_Exercise directions_:
Copy exactly the lines of the data below that run from the line holding "< B.length →" through the line holding "simp only [Nat.cast_zero, add_zero, pvShiftA]", both ends included.
◆ ◆ ◆ ◆ ◆ ◆ ◆
-- `while j > pos` shift loop moves element t of the tail to its front
theorem shift_spec :
    ∀ (t : Nat) (A B : List Int) (v : Int), t < B.length →
      PySem.List.pySetD (pvShiftA (A ++ B) ((A.length : Int) + t) t) (A.length : Int) v
        = A ++ v :: (B.take t ++ B.drop (t + 1)) := by
  intro t
  induction t with
  | zero =>
    intro A B v hB
    simp only [Nat.cast_zero, add_zero, pvShiftA]
    have : ((A.length : Int)) = ((A.length : Nat) : Int) := rfl
    rw [PySem.List.pySetD_natCast]
    rw [List.set_append_right _ _ (Nat.le_refl _)]
    simp only [Nat.sub_self]
    obtain ⟨b, B', rfl⟩ : ∃ b B', B = b :: B' := by
      cases B with
      | nil => simp at hB
      | cons b B' => exact ⟨b, B', rfl⟩
    simp
  | succ t ih =>
    intro A B v hB
    simp only [pvShiftA]
    have hx : PySem.List.pyGetD (A ++ B) ((A.length : Int) + (t + 1 : Nat) - 1) 0
        = B[t]'(by omega) := by
      have he : (A.length : Int) + (t + 1 : Nat) - 1 = ((A.length + t : Nat) : Int) := by
        push_cast; omega
      rw [he, PySem.List.pyGetD_natCast, List.getD_eq_getElem?_getD,
          List.getElem?_append_right (by omega)]
      simp [List.getElem?_eq_getElem, Nat.lt_of_succ_lt hB, Nat.add_sub_cancel_left,
        show A.length + t - A.length = t by omega]
    have hset : PySem.List.pySetD (A ++ B) ((A.length : Int) + (t + 1 : Nat)) (B[t]'(by omega))
        = A ++ B.set (t + 1) (B[t]'(by omega)) := by
      have he : (A.length : Int) + (t + 1 : Nat) = ((A.length + (t + 1) : Nat) : Int) := by
        push_cast; ring
      rw [he, PySem.List.pySetD_natCast, List.set_append_right _ _ (by omega),
        Nat.add_sub_cancel_left]
    rw [hx, hset]
    set x := B[t]'(by omega) with hxdef
    set B' := B.set (t + 1) x with hB'
    have hB'len : B'.length = B.length := by simp [hB']
    have harg : (A.length : Int) + (t + 1 : Nat) - 1 = (A.length : Int) + (t : Nat) := by
      push_cast; ring
    rw [harg, ih A B' v (by rw [hB'len]; omega)]
    have hBdecomp : B' = B.take (t + 1) ++ x :: B.drop (t + 2) := by
      rw [hB']
      rw [List.set_eq_take_append_cons_drop, if_pos (by omega)]
    have h1 : B'.take t = B.take t := by
      rw [hB', List.take_set]
      exact List.set_eq_of_length_le (by simp [List.length_take])
    have h2 : B'.drop (t + 1) = x :: B.drop (t + 2) := by
      have hlen : (B.take (t + 1)).length = t + 1 := by
        simp [List.length_take]; omega
      have hd := List.drop_left (l₁ := B.take (t + 1)) (l₂ := x :: B.drop (t + 2))
      rw [hlen] at hd
      rw [hBdecomp]
      exact hd
    have h3 : B.take (t + 1) = B.take t ++ [x] := by
      rw [List.take_succ]
      simp [List.getElem?_eq_getElem (by omega : t < B.length), hxdef]
    rw [h1, h2, h3]
    simp

-- the two outer loops agree
theorem outer_eq (n : Int) (fact : List Int) :
    ∀ (fuel : Nat) (pos : Int) (res R : List Int)
      (d : PySem.Dict Int (List Int)) (e : PySem.Dict Int Int) (numOpen k : Int),
      2 ≤ pos → (fuel : Int) = n - pos →
      (res.length : Int) = pos - 1 → (R.length : Int) = n + 1 - pos →
      numOpen = n - pos + 1 →
      CompWF n d → ChainInv n pos R d e → R.Nodup → (∀ v ∈ R, 1 ≤ v ∧ v ≤ n) →
      pvOuterA n fact fuel pos ((-1 : Int) :: res ++ R) d numOpen k
        = pvLoopB n fact fuel pos k R res e := by
  intro fuel
  induction fuel with
  | zero =>
    intro pos res R d e numOpen k _ _ _ _ _ _ _ _ _
    simp [pvOuterA, pvLoopB, PySem.List.slice_from_one]
  | succ fuel ih =>
    intro pos res R d e numOpen k h2p hfuel hres hlenR hnO hWF hInv hnd hbnd
    have hposlt : pos < n := by omega
    have hfa : (n + 1 - pos).toNat = R.length := by omega
    have hfR : e.getD pos 0 ∈ R := (hInv.1 pos le_rfl (by omega)).1
    obtain ⟨idx, hidx⟩ := Option.isSome_iff_exists.1
      ((PySem.List.index?_isSome_iff R (e.getD pos 0)).2 hfR)
    obtain ⟨hidxlt, hidxval, -⟩ := PySem.List.getElem_of_index?_eq_some hidx
    set w := PySem.List.pyGetD fact (n - pos - 1) 0 with hwdef
    have hss : ∀ v ∈ R, (pvSameSet d pos v = true ↔ v = e.getD pos 0) := by
      intro v hv
      unfold pvSameSet
      rw [List.contains_iff_mem]
      exact hInv.2.2.1 pos le_rfl (by omega) v hv
    have hscan := scanL_spec w (e.getD pos 0) R hnd idx hidx k
    have hinner := innerA_eq_scanL n pos numOpen w fact res R d (e.getD pos 0)
      (by rw [show numOpen - 2 = n - pos - 1 by omega]) hres hss
      R.length 0 k (by omega)
    simp only [List.drop_zero, Nat.cast_zero, add_zero] at hinner
    cases hq : pvQ k w with
    | none =>
      rw [hq] at hscan
      have hi1 := hinner.2 hscan
      simp only [pvOuterA, hfa]
      rcases hInnerEval : pvInnerA fact ((-1 : Int) :: res ++ R) d pos numOpen R.length pos k
        with ⟨i, k2⟩
      rw [hInnerEval] at hi1
      have hi1' : i = pos + (R.length : Int) := hi1
      rw [if_pos (show i = n + 1 by omega)]
      simp only [pvLoopB, ← hwdef, hq]
    | some q =>
      have hq1 := pvQ_ge_one k w q hq
      rw [hq] at hscan
      by_cases hbig : (R.length : Int) - 1 < q
      · have hscan' : pvScanL (e.getD pos 0) w R k = none := by
          rw [hscan]
          exact if_neg (by omega)
        have hi1 := hinner.2 hscan'
        simp only [pvOuterA, hfa]
        rcases hInnerEval : pvInnerA fact ((-1 : Int) :: res ++ R) d pos numOpen R.length pos k
          with ⟨i, k2⟩
        rw [hInnerEval] at hi1
        have hi1' : i = pos + (R.length : Int) := hi1
        rw [if_pos (show i = n + 1 by omega)]
        simp only [pvLoopB, ← hwdef, hq]
        rw [if_pos hbig]
      · have hscan' : pvScanL (e.getD pos 0) w R k
            = some ((if q - 1 < (idx : Int) then q - 1 else q), k - (q - 1) * w) := by
          rw [hscan]
          exact if_pos (by omega)
        set jv : Int := if q - 1 < (idx : Int) then q - 1 else q with hjdef
        have hj0 : 0 ≤ jv := by rw [hjdef]; split_ifs <;> omega
        have hjlt : jv < (R.length : Int) := by rw [hjdef]; split_ifs <;> omega
        have hjne : jv ≠ (idx : Int) := by rw [hjdef]; split_ifs <;> omega
        have hjtoNat : jv.toNat < R.length := by omega
        have hi := hinner.1 jv (k - (q - 1) * w) (by rw [hscan', hjdef])
        simp only [pvOuterA, hfa, hi]
        rw [if_neg (show ¬(pos + jv = n + 1) by omega)]
        have htget : PySem.List.pyGetD ((-1 : Int) :: res ++ R) (pos + jv) 0
            = R[jv.toNat]'hjtoNat := by
          rw [show pos + jv = (res.length : Int) + 1 + jv by omega]
          exact lst_index res R jv hj0 hjlt
        rw [htget]
        set temp := R[jv.toNat]'hjtoNat with htemp
        have hshift : PySem.List.pySetD
            (pvShiftA ((-1 : Int) :: res ++ R) (pos + jv) (pos + jv - pos).toNat) pos temp
            = (-1 : Int) :: (res ++ [temp]) ++ (R.eraseIdx jv.toNat) := by
          have hAlen : ((((-1 : Int) :: res).length : Nat) : Int) = pos := by
            simp; omega
          have harg1 : pos + jv
              = ((((-1 : Int) :: res).length : Nat) : Int) + (jv.toNat : Nat) := by
            rw [hAlen]; omega
          have harg2 : (pos + jv - pos).toNat = jv.toNat := by omega
          rw [harg2, harg1, ← hAlen]
          rw [show ((-1 : Int) :: res ++ R) = (((-1 : Int) :: res) ++ R) from rfl]
          rw [shift_spec jv.toNat ((-1 : Int) :: res) R temp hjtoNat]
          rw [List.eraseIdx_eq_take_drop_succ]
          simp
        rw [hshift]
        have hpop : PySem.List.pop? R jv = some (temp, R.eraseIdx jv.toNat) := by
          have hh := PySem.List.pop?_natCast R jv.toNat hjtoNat
          rw [show ((jv.toNat : Nat) : Int) = jv by omega] at hh
          rw [hh, htemp]
        simp only [pvLoopB, ← hwdef, hq]
        rw [if_neg (by omega)]
        simp only [hidx, ← hjdef, hpop]
        have hne' : temp ≠ e.getD pos 0 := by
          rw [htemp, ← hidxval]
          intro hcontra
          have := (List.Nodup.getElem_inj_iff hnd).1 hcontra
          omega
        obtain ⟨hWF', hInv', hnd', hbnd'⟩ :=
          inv_step n pos R d e jv.toNat hjtoNat h2p hposlt hWF hInv hnd hbnd
            (by rw [← htemp]; exact hne')
        exact ih (pos + 1) (res ++ [temp]) (R.eraseIdx jv.toNat)
          (pvDsuUnion d pos temp)
          ((e.insert (e.getD pos 0) (e.getD temp 0)).insert (e.getD temp 0) (e.getD pos 0))
          (numOpen - 1) (k - (q - 1) * w)
          (by omega) (by omega) (by simp; omega)
          (by rw [List.length_eraseIdx_of_lt hjtoNat]; push_cast; omega)
          (by omega) hWF' hInv' hnd' hbnd'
◆ ◆ ◆ ◆ ◆ ◆ ◆
_Result of the exercise_:
    ∀ (t : Nat) (A B : List Int) (v : Int), t < B.length →
      PySem.List.pySetD (pvShiftA (A ++ B) ((A.length : Int) + t) t) (A.length : Int) v
        = A ++ v :: (B.take t ++ B.drop (t + 1)) := by
  intro t
  induction t with
  | zero =>
    intro A B v hB
    simp only [Nat.cast_zero, add_zero, pvShiftA]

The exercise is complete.